After months of taking a battering at the foreign exchange markets, this past week has seen the naira appreciate against the dollar from upwards of N500 to a dollar to N440 to a dollar, and the spread between the official and parallel exchange market rates reduce significantly.
This is largely due to the new policy of the Central Bank of Nigeria to provide direct additional funding to meet forex demands for personal and business travel, medical needs and school fees immediately.
It also achieves the objective of the policy, which was informed by a directive of the National Economic Council (NEC) to reduce the spreads between the official and parallel markets, most likely to disincentivize people involved in round-tripping by selling dollars obtained officially on the black market.
While the results of the policy are laudable, it is unlikely that it will be sustainable. It will not reduce demand for dollars and the spread is likely to widen again.
We are at this point because as revenue from crude oil sales have dropped drastically over the past two years, this administration has been insistent on not floating the naira against the advice of experts, both local and foreign.
As a result, the CBN has been dancing to its tune by trying ‘demand management’, cutting down the number of people accessing forex officially through the introduction of a list of 41 items for which importers cannot get cheap dollars. The end result is obvious – it has forced people to the parallel market and created such a wide difference between the official and black market price and allegations of a forex subsidy scam taking place.
The end results of the refusal to float the naira cannot be overemphasized: companies and manufacturers are starved of forex to import raw materials, leading to staff being laid off; foreign investors are staying away in order to avoid losing their investments, and the economy continues to lose overall as a result.
This new p0licy is the latest in a string of moves by the CBN and the Federal Government to make forex more available and cheaper but without floating the naira. This is because all other policies have failed: banning importers of certain items from accessing forex officially, claiming to float the naira but not really floating it, directing banks to not sell forex to international money transfer organizations, and then instructing them how to allocate their forex.
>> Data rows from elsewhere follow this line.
-- pv_equiv track=rewrite | github.com/eshaansdoshi-sketch/DR_Rag | core/bias_detector.py | detect_stance
-- ===== SOURCE A (Python) =====
-- from typing import List, Literal
--
-- _HEDGING_TERMS = [
--     "might", "may", "could", "possibly", "perhaps", "arguably",
--     "it seems", "appears to", "tends to", "likely", "unlikely",
--     "suggest", "suggests", "suggested", "indicate", "indicates",
--     "some experts", "some argue", "it is possible", "remains unclear",
--     "debatable", "uncertain", "questionable", "preliminary",
-- ]
--
-- _STRONG_CLAIM_TERMS = [
--     "clearly", "obviously", "undeniably", "certainly", "definitely",
--     "without question", "proven", "undoubtedly", "always", "never",
--     "must", "absolutely", "inevitably", "unquestionably", "indisputably",
--     "the fact is", "it is clear", "there is no doubt",
-- ]
--
-- _NEGATION_PREFIXES = [
--     "not ", "no ", "never ", "neither ", "nor ", "cannot ", "isn't ",
--     "doesn't ", "don't ", "won't ", "wouldn't ", "shouldn't ", "hasn't ",
--     "haven't ", "hadn't ", "wasn't ", "weren't ", "couldn't ",
-- ]
--
-- _POSITIVE_TERMS = [
--     "benefit", "advantage", "improvement", "growth", "success",
--     "effective", "efficient", "promising", "breakthrough", "innovation",
--     "progress", "opportunity", "strength", "positive", "gain",
--     "superior", "excellent", "remarkable", "significant achievement",
-- ]
--
-- _NEGATIVE_TERMS = [
--     "risk", "danger", "threat", "decline", "failure", "harmful",
--     "ineffective", "problematic", "concern", "drawback", "weakness",
--     "negative", "loss", "inferior", "deterioration", "crisis",
--     "obstacle", "limitation", "adverse", "detrimental",
-- ]
--
-- def detect_stance(text: str) -> Literal["pro", "contra", "neutral"]:
--     """Classify text stance as pro, contra, or neutral.
--
--     Uses rule-based analysis:
--       - Hedging vs strong claims
--       - Negation pattern detection
--       - Polarity lexicon scoring
--
--     Returns one of: "pro", "contra", "neutral"
--     """
--     text_lower = text.lower()
--
--     # Count polarity signals
--     pos_count = sum(1 for term in _POSITIVE_TERMS if term in text_lower)
--     neg_count = sum(1 for term in _NEGATIVE_TERMS if term in text_lower)
--
--     # Negation can flip polarity — check for negated positive/negative terms
--     negation_flips = 0
--     for neg in _NEGATION_PREFIXES:
--         for pos in _POSITIVE_TERMS:
--             if f"{neg}{pos}" in text_lower:
--                 negation_flips += 1
--         for n_term in _NEGATIVE_TERMS:
--             if f"{neg}{n_term}" in text_lower:
--                 negation_flips -= 1  # Negated negative ≈ positive
--
--     # Apply negation adjustments
--     adjusted_pos = max(0, pos_count - negation_flips)
--     adjusted_neg = max(0, neg_count + negation_flips)
--
--     # Hedging raises neutrality threshold
--     hedging_count = sum(1 for term in _HEDGING_TERMS if term in text_lower)
--     strong_count = sum(1 for term in _STRONG_CLAIM_TERMS if term in text_lower)
--
--     # If heavily hedged, bias toward neutral
--     if hedging_count >= 2 and strong_count == 0:
--         return "neutral"
--
--     # Determine stance from adjusted polarity
--     polarity_diff = adjusted_pos - adjusted_neg
--
--     if polarity_diff >= 2:
--         return "pro"
--     elif polarity_diff <= -2:
--         return "contra"
--     elif polarity_diff == 1 and strong_count >= 1:
--         return "pro"
--     elif polarity_diff == -1 and strong_count >= 1:
--         return "contra"
--     else:
--         return "neutral"
-- ===== SOURCE B (Python) =====
-- # B: single left-to-right positional scan collecting every matched pattern
-- # (terms and negated-term concatenations) into one set, then set-membership counts.
-- _HEDGING_TERMS = [
--     "might", "may", "could", "possibly", "perhaps", "arguably",
--     "it seems", "appears to", "tends to", "likely", "unlikely",
--     "suggest", "suggests", "suggested", "indicate", "indicates",
--     "some experts", "some argue", "it is possible", "remains unclear",
--     "debatable", "uncertain", "questionable", "preliminary",
-- ]
--
-- _STRONG_CLAIM_TERMS = [
--     "clearly", "obviously", "undeniably", "certainly", "definitely",
--     "without question", "proven", "undoubtedly", "always", "never",
--     "must", "absolutely", "inevitably", "unquestionably", "indisputably",
--     "the fact is", "it is clear", "there is no doubt",
-- ]
--
-- _NEGATION_PREFIXES = [
--     "not ", "no ", "never ", "neither ", "nor ", "cannot ", "isn't ",
--     "doesn't ", "don't ", "won't ", "wouldn't ", "shouldn't ", "hasn't ",
--     "haven't ", "hadn't ", "wasn't ", "weren't ", "couldn't ",
-- ]
--
-- _POSITIVE_TERMS = [
--     "benefit", "advantage", "improvement", "growth", "success",
--     "effective", "efficient", "promising", "breakthrough", "innovation",
--     "progress", "opportunity", "strength", "positive", "gain",
--     "superior", "excellent", "remarkable", "significant achievement",
-- ]
--
-- _NEGATIVE_TERMS = [
--     "risk", "danger", "threat", "decline", "failure", "harmful",
--     "ineffective", "problematic", "concern", "drawback", "weakness",
--     "negative", "loss", "inferior", "deterioration", "crisis",
--     "obstacle", "limitation", "adverse", "detrimental",
-- ]
--
-- _NEGATED_POS = [n + p for n in _NEGATION_PREFIXES for p in _POSITIVE_TERMS]
-- _NEGATED_NEG = [n + t for n in _NEGATION_PREFIXES for t in _NEGATIVE_TERMS]
-- _ALL_PATTERNS = (_POSITIVE_TERMS + _NEGATIVE_TERMS + _HEDGING_TERMS
--                  + _STRONG_CLAIM_TERMS + _NEGATED_POS + _NEGATED_NEG)
--
-- # index the patterns once by their first character
-- _BY_FIRST = {}
-- for _p in _ALL_PATTERNS:
--     _BY_FIRST.setdefault(_p[0], []).append(_p)
--
--
-- def detect_stance(text):
--     t = text.lower()
--     found = set()
--     for i in range(len(t)):
--         for p in _BY_FIRST.get(t[i], ()):
--             if p not in found and t.startswith(p, i):
--                 found.add(p)
--
--     pos_count = sum(1 for x in _POSITIVE_TERMS if x in found)
--     neg_count = sum(1 for x in _NEGATIVE_TERMS if x in found)
--     negation_flips = (sum(1 for x in _NEGATED_POS if x in found)
--                       - sum(1 for x in _NEGATED_NEG if x in found))
--
--     adjusted_pos = max(0, pos_count - negation_flips)
--     adjusted_neg = max(0, neg_count + negation_flips)
--
--     hedging_count = sum(1 for x in _HEDGING_TERMS if x in found)
--     strong_count = sum(1 for x in _STRONG_CLAIM_TERMS if x in found)
--
--     if hedging_count >= 2 and strong_count == 0:
--         return "neutral"
--
--     polarity_diff = adjusted_pos - adjusted_neg
--     if polarity_diff >= 2:
--         return "pro"
--     elif polarity_diff <= -2:
--         return "contra"
--     elif polarity_diff == 1 and strong_count >= 1:
--         return "pro"
--     elif polarity_diff == -1 and strong_count >= 1:
--         return "contra"
--     else:
--         return "neutral"
-- ===== Notes on version B (the rewrite author's own statement) =====
-- stated objective: alternative
-- what changed: A runs ~740 independent whole-text substring scans, one per lexicon term and per negation-prefix/term concatenation; B indexes all patterns once by first character and makes a single positional left-to-right scan of the lowercased text, collecting every matched pattern into one found-set whose membership yields all five counts for the unchanged decision rules.
import Mathlib
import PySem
All of these have failed in making forex available and cheaper.
This is because the CBN is disregarding well-established laws of economics and trying to achieve this objective through the backdoor. Based on recent history, it is safe to say that this recent appreciation of the naira is only a temporary reprieve.
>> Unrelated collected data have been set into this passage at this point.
-- pv_equiv track=rewrite | github.com/easygap/quant_trader | core/strategy_ensemble.py | _resolve_conservative
-- ===== SOURCE A (Python) =====
-- def _resolve_conservative(parts: list[tuple[str, str, float]]) -> str:
--     """보수적: 참여 전략이 모두 같은 신호일 때만 해당 신호, 아니면 HOLD"""
--     votes = [p[1] for p in parts]
--     if not votes:
--         return "HOLD"
--     if all(v == "BUY" for v in votes):
--         return "BUY"
--     if all(v == "SELL" for v in votes):
--         return "SELL"
--     return "HOLD"
-- ===== SOURCE B (Python) =====
-- def _resolve_conservative(parts: list[tuple[str, str, float]]) -> str:
--     consensus = None
--     for p in parts:
--         tag = p[1]
--         if consensus is None:
--             consensus = tag
--         elif tag != consensus:
--             return "HOLD"
--     return consensus if consensus in ("BUY", "SELL") else "HOLD"
-- ===== Notes on version B (the rewrite author's own statement) =====
-- stated objective: alternative
-- what changed: Replaces the votes-list materialisation plus two separate short-circuit all() scans by a single early-exit loop carrying a consensus accumulator (first tag seen, bail out to HOLD on the first disagreement), followed by one membership test of the consensus in ('BUY','SELL').
import Mathlib
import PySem

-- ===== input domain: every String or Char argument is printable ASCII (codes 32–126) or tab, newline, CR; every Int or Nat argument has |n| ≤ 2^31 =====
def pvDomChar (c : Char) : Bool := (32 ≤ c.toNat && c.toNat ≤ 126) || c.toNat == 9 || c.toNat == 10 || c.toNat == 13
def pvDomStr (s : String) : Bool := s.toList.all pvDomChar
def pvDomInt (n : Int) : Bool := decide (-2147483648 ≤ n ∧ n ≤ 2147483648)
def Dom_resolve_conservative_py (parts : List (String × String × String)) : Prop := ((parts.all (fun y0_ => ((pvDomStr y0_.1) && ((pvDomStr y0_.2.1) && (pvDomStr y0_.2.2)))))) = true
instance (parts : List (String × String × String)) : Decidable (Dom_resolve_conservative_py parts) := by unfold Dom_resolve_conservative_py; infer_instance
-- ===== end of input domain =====

-- B replaces the votes list plus two all() scans by a single early-exit loop carrying a
-- consensus accumulator, then one membership test of the consensus (alternative decomposition).


-- ===== PORT A =====
def resolve_conservative_py (parts : List (String × String × String)) : String :=
  let votes := parts.map (fun p => p.2.1)
  if votes = [] then "HOLD"
  else if votes.all (fun v => v == "BUY") then "BUY"
  else if votes.all (fun v => v == "SELL") then "SELL"
  else "HOLD"

-- ===== PORT B =====
-- the for-loop of Source B: early return "HOLD" on a disagreeing tag, else carry the consensus
def altFinish (consensus : Option String) : String :=
  match consensus with
  | some c => if c == "BUY" || c == "SELL" then c else "HOLD"
  | none => "HOLD"

def altLoop (consensus : Option String) : List (String × String × String) → String
  | [] => altFinish consensus
  | p :: rest =>
    match consensus with
    | none => altLoop (some p.2.1) rest
    | some c => if p.2.1 ≠ c then "HOLD" else altLoop (some c) rest

def resolve_conservative_py_alt (parts : List (String × String × String)) : String :=
  altLoop none parts

-- ===== PRECONDITION & SPEC =====
def Spec_resolve_conservative_py (parts : List (String × String × String)) (out : String) : Prop := out = resolve_conservative_py_alt parts
instance (parts : List (String × String × String)) (out : String) : Decidable (Spec_resolve_conservative_py parts out) := by unfold Spec_resolve_conservative_py; infer_instance

-- ===== CLAIM (what is proved, stated in full; the proofs are below) =====
def Claim_equal_resolve_conservative_py : Prop := ∀ (parts : List (String × String × String)), Dom_resolve_conservative_py parts → Spec_resolve_conservative_py parts (resolve_conservative_py parts)

-- ===== LEMMAS AND PROOFS =====

-- running the loop with an established consensus c: HOLD on any disagreement, else finish c
theorem altLoop_some (rest : List (String × String × String)) (c : String) :
    altLoop (some c) rest =
      if rest.all (fun p => p.2.1 == c) then altFinish (some c) else "HOLD" := by
  induction rest with
  | nil => simp [altLoop]
  | cons p rs ih =>
    by_cases h : p.2.1 = c
    · subst h
      rw [altLoop, if_neg (by simp), ih, List.all_cons, beq_self_eq_true, Bool.true_and]
    · simp [altLoop, h]

-- ===== VERDICT (by name: the statement is the Claim_ definition above) =====
theorem resolve_conservative_py_spec : Claim_equal_resolve_conservative_py := by
  intro parts _
  unfold Spec_resolve_conservative_py resolve_conservative_py resolve_conservative_py_alt
  cases parts with
  | nil => rfl
  | cons p rest =>
    simp only [altLoop, altLoop_some]
    rw [if_neg (by simp)]
    have hmap : ∀ (s : String),
        ((p :: rest).map (fun q => q.2.1)).all (fun v => v == s)
          = (p.2.1 == s && rest.all (fun q => q.2.1 == s)) := by
      intro s; simp [List.all_map, Function.comp_def]
    rw [hmap, hmap]
    by_cases hB : p.2.1 = "BUY"
    · rw [hB]
      cases hr : rest.all (fun q => q.2.1 == ("BUY" : String)) <;>
        simp [altFinish, hr]
    · by_cases hS : p.2.1 = "SELL"
      · rw [hS]
        cases hr : rest.all (fun q => q.2.1 == ("SELL" : String)) <;>
          simp [altFinish, hr]
      · cases hr : rest.all (fun q => q.2.1 == p.2.1) <;>
          simp [altFinish, hr, hB, hS]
The CBN should stop trying to hide its head in the sand when it comes to knowing the solution to our monetary policy crisis and it should move ahead to genuinely float the naira.
On its own part, the Federal Government should throw its weight behind floating the currency, and then moving forward with the necessary reforms that will move our economy forward. Its continued insistence in not floating the naira is a primary reason that there is such a wide difference between official and parallel prices of the dollar and only makes it easier for people to engage in round-tripping.
The longer we refuse to do the necessary thing, the deeper we sink into this economic morass.